Segment Start: RECORDS SUPPLIED

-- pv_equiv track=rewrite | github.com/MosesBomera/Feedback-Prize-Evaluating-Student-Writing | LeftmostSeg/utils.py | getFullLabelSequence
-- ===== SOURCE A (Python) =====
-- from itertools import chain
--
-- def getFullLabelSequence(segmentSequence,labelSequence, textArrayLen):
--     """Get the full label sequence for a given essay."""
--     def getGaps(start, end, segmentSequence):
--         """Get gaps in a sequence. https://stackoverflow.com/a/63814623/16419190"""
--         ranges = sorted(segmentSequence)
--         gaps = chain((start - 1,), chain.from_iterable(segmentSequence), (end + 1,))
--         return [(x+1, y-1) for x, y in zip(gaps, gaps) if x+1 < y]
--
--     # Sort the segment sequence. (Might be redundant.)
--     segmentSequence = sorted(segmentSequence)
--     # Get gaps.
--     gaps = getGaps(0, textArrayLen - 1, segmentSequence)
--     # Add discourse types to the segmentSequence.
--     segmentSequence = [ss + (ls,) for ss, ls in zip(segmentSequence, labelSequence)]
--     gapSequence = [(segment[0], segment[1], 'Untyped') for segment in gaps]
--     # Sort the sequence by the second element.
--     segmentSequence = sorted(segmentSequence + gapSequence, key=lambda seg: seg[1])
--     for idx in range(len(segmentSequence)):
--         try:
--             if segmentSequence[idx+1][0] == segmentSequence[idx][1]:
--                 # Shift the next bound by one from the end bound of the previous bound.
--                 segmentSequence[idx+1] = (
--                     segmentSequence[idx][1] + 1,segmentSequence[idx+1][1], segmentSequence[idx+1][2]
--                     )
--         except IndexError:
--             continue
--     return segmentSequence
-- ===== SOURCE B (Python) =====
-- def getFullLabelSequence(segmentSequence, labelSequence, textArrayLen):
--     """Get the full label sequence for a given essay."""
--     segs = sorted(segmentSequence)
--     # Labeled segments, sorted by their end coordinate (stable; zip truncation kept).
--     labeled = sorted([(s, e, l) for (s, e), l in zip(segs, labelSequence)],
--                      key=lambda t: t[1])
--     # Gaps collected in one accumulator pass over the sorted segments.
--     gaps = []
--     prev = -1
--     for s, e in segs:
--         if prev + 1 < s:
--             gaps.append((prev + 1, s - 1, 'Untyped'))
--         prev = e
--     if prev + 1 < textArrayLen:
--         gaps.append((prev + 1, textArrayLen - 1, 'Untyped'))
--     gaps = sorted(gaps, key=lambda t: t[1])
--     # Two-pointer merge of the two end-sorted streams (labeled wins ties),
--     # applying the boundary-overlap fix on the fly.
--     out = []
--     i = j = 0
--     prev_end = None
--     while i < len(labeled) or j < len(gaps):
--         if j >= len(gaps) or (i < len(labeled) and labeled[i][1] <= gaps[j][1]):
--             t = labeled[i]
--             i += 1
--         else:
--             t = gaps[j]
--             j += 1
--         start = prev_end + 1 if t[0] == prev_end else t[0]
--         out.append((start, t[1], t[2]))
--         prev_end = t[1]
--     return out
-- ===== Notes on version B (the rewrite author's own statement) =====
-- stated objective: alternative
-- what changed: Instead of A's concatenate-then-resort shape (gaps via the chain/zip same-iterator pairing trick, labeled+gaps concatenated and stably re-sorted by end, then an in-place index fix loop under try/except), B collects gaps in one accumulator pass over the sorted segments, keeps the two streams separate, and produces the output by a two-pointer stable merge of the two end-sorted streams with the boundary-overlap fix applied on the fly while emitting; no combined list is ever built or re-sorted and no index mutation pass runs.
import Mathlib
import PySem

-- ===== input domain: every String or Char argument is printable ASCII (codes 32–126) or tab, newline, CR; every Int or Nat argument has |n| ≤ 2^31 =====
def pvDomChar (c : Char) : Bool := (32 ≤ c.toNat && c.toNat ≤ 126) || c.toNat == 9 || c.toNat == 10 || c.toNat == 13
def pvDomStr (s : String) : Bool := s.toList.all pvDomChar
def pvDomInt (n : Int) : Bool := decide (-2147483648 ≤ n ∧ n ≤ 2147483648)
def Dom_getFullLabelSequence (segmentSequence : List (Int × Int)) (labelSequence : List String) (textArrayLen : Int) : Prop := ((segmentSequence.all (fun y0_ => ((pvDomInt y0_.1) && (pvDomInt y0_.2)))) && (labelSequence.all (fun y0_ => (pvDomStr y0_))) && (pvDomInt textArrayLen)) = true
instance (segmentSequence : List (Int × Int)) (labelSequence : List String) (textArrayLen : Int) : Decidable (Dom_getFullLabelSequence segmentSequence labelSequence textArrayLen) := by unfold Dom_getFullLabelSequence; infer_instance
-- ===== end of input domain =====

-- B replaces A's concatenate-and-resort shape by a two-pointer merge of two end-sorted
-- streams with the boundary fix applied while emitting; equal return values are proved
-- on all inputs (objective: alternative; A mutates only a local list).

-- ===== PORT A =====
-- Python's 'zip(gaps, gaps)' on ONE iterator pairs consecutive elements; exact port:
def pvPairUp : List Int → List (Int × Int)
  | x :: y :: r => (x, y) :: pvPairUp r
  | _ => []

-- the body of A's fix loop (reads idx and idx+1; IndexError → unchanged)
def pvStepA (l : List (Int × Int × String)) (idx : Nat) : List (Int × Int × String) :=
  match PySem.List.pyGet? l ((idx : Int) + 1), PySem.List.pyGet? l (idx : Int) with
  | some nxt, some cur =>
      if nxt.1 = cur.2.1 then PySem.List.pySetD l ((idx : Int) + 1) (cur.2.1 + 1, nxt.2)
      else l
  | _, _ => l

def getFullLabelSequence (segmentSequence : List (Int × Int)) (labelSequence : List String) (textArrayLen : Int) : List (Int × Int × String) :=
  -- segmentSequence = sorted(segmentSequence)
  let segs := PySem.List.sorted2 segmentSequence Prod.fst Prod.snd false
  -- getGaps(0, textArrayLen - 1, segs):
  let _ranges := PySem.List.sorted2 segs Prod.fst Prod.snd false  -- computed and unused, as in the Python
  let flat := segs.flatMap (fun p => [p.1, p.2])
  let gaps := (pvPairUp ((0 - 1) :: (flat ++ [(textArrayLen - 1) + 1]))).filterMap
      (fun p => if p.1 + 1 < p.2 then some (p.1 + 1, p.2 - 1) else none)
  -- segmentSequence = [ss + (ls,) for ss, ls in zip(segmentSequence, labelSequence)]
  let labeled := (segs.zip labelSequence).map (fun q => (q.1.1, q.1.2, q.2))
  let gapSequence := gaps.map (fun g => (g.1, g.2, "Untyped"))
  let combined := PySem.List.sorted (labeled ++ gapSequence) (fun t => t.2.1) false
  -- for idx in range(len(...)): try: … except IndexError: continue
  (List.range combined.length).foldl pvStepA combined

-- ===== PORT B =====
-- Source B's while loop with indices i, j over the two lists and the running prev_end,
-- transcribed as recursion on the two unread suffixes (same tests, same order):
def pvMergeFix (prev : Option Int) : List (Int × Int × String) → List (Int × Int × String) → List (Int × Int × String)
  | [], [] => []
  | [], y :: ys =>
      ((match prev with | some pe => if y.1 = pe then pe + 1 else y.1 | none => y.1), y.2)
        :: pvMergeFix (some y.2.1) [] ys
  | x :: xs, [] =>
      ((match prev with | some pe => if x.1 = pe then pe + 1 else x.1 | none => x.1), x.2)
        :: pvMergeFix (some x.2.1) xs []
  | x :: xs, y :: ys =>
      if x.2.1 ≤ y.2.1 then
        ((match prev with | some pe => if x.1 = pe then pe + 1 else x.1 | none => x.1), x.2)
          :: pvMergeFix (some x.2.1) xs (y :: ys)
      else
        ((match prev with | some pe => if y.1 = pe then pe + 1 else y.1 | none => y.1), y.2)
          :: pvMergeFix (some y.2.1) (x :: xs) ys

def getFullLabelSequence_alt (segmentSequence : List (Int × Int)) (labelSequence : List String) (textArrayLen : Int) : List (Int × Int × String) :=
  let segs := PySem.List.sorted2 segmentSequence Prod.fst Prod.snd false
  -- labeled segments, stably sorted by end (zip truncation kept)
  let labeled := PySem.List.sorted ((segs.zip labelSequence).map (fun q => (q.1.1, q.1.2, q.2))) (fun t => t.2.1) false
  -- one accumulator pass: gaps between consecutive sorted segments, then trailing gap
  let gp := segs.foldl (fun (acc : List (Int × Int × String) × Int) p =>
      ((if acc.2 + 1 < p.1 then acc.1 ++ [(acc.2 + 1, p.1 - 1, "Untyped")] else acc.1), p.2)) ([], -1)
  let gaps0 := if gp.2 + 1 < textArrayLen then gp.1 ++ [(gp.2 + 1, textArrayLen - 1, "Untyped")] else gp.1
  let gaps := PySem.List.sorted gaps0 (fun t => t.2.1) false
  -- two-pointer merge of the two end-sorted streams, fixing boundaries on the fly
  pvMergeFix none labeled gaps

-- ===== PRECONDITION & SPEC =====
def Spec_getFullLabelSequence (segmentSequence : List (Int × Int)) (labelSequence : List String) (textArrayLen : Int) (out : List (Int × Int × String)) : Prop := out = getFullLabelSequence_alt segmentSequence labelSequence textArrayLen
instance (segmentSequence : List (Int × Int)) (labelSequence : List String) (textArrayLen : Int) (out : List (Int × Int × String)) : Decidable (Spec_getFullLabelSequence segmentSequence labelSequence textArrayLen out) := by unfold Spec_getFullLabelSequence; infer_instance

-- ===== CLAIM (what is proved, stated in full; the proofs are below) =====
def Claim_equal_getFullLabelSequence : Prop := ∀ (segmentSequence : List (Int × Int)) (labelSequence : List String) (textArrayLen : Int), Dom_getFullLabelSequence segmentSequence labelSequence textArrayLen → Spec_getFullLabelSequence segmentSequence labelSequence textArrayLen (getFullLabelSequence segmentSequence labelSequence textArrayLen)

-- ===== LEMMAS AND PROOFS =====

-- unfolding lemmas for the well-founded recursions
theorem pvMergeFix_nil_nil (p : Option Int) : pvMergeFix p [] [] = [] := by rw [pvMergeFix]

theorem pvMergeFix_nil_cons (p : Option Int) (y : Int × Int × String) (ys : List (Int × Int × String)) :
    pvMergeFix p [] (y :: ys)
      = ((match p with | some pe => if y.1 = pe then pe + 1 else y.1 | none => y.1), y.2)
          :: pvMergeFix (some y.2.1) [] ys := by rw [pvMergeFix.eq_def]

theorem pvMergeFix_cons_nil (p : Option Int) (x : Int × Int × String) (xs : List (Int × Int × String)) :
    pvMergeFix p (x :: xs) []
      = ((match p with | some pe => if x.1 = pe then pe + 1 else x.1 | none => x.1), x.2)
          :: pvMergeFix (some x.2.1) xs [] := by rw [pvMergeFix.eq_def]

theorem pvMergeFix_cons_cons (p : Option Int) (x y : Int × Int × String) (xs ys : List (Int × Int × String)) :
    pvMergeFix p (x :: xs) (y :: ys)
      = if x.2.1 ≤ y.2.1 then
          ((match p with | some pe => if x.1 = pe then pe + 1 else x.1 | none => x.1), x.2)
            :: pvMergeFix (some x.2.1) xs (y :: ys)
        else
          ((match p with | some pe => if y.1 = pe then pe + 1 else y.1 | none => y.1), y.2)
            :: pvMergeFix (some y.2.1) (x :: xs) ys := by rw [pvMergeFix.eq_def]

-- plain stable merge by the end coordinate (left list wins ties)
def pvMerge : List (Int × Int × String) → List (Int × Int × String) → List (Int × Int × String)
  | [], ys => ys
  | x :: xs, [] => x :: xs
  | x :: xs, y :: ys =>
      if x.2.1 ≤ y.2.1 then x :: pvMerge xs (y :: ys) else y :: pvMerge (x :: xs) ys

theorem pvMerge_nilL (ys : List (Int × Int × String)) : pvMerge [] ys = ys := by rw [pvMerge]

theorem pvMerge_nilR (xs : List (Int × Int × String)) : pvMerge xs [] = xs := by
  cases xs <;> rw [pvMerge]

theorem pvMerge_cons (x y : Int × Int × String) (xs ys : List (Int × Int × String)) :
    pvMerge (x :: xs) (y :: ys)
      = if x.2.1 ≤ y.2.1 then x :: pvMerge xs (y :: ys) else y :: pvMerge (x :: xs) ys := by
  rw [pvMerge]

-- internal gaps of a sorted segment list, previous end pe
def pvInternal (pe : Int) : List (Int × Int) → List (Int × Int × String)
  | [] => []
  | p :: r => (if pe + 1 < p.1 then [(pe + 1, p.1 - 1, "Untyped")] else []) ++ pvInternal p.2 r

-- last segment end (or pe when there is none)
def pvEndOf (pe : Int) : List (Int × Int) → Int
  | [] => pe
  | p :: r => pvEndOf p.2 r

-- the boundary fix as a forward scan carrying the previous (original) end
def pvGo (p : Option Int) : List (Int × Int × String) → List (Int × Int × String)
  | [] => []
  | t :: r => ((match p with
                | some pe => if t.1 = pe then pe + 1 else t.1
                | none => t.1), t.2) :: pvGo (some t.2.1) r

Segment End: RECORDS SUPPLIED

THE TASK:
Transcribe only, please, the lines from the first line of the records through the line with "# Get gaps.". Both of those lines are included.

ANSWER BOX:
-- pv_equiv track=rewrite | github.com/MosesBomera/Feedback-Prize-Evaluating-Student-Writing | LeftmostSeg/utils.py | getFullLabelSequence
-- ===== SOURCE A (Python) =====
-- from itertools import chain
--
-- def getFullLabelSequence(segmentSequence,labelSequence, textArrayLen):
--     """Get the full label sequence for a given essay."""
--     def getGaps(start, end, segmentSequence):
--         """Get gaps in a sequence. https://stackoverflow.com/a/63814623/16419190"""
--         ranges = sorted(segmentSequence)
--         gaps = chain((start - 1,), chain.from_iterable(segmentSequence), (end + 1,))
--         return [(x+1, y-1) for x, y in zip(gaps, gaps) if x+1 < y]
--
--     # Sort the segment sequence. (Might be redundant.)
--     segmentSequence = sorted(segmentSequence)
--     # Get gaps.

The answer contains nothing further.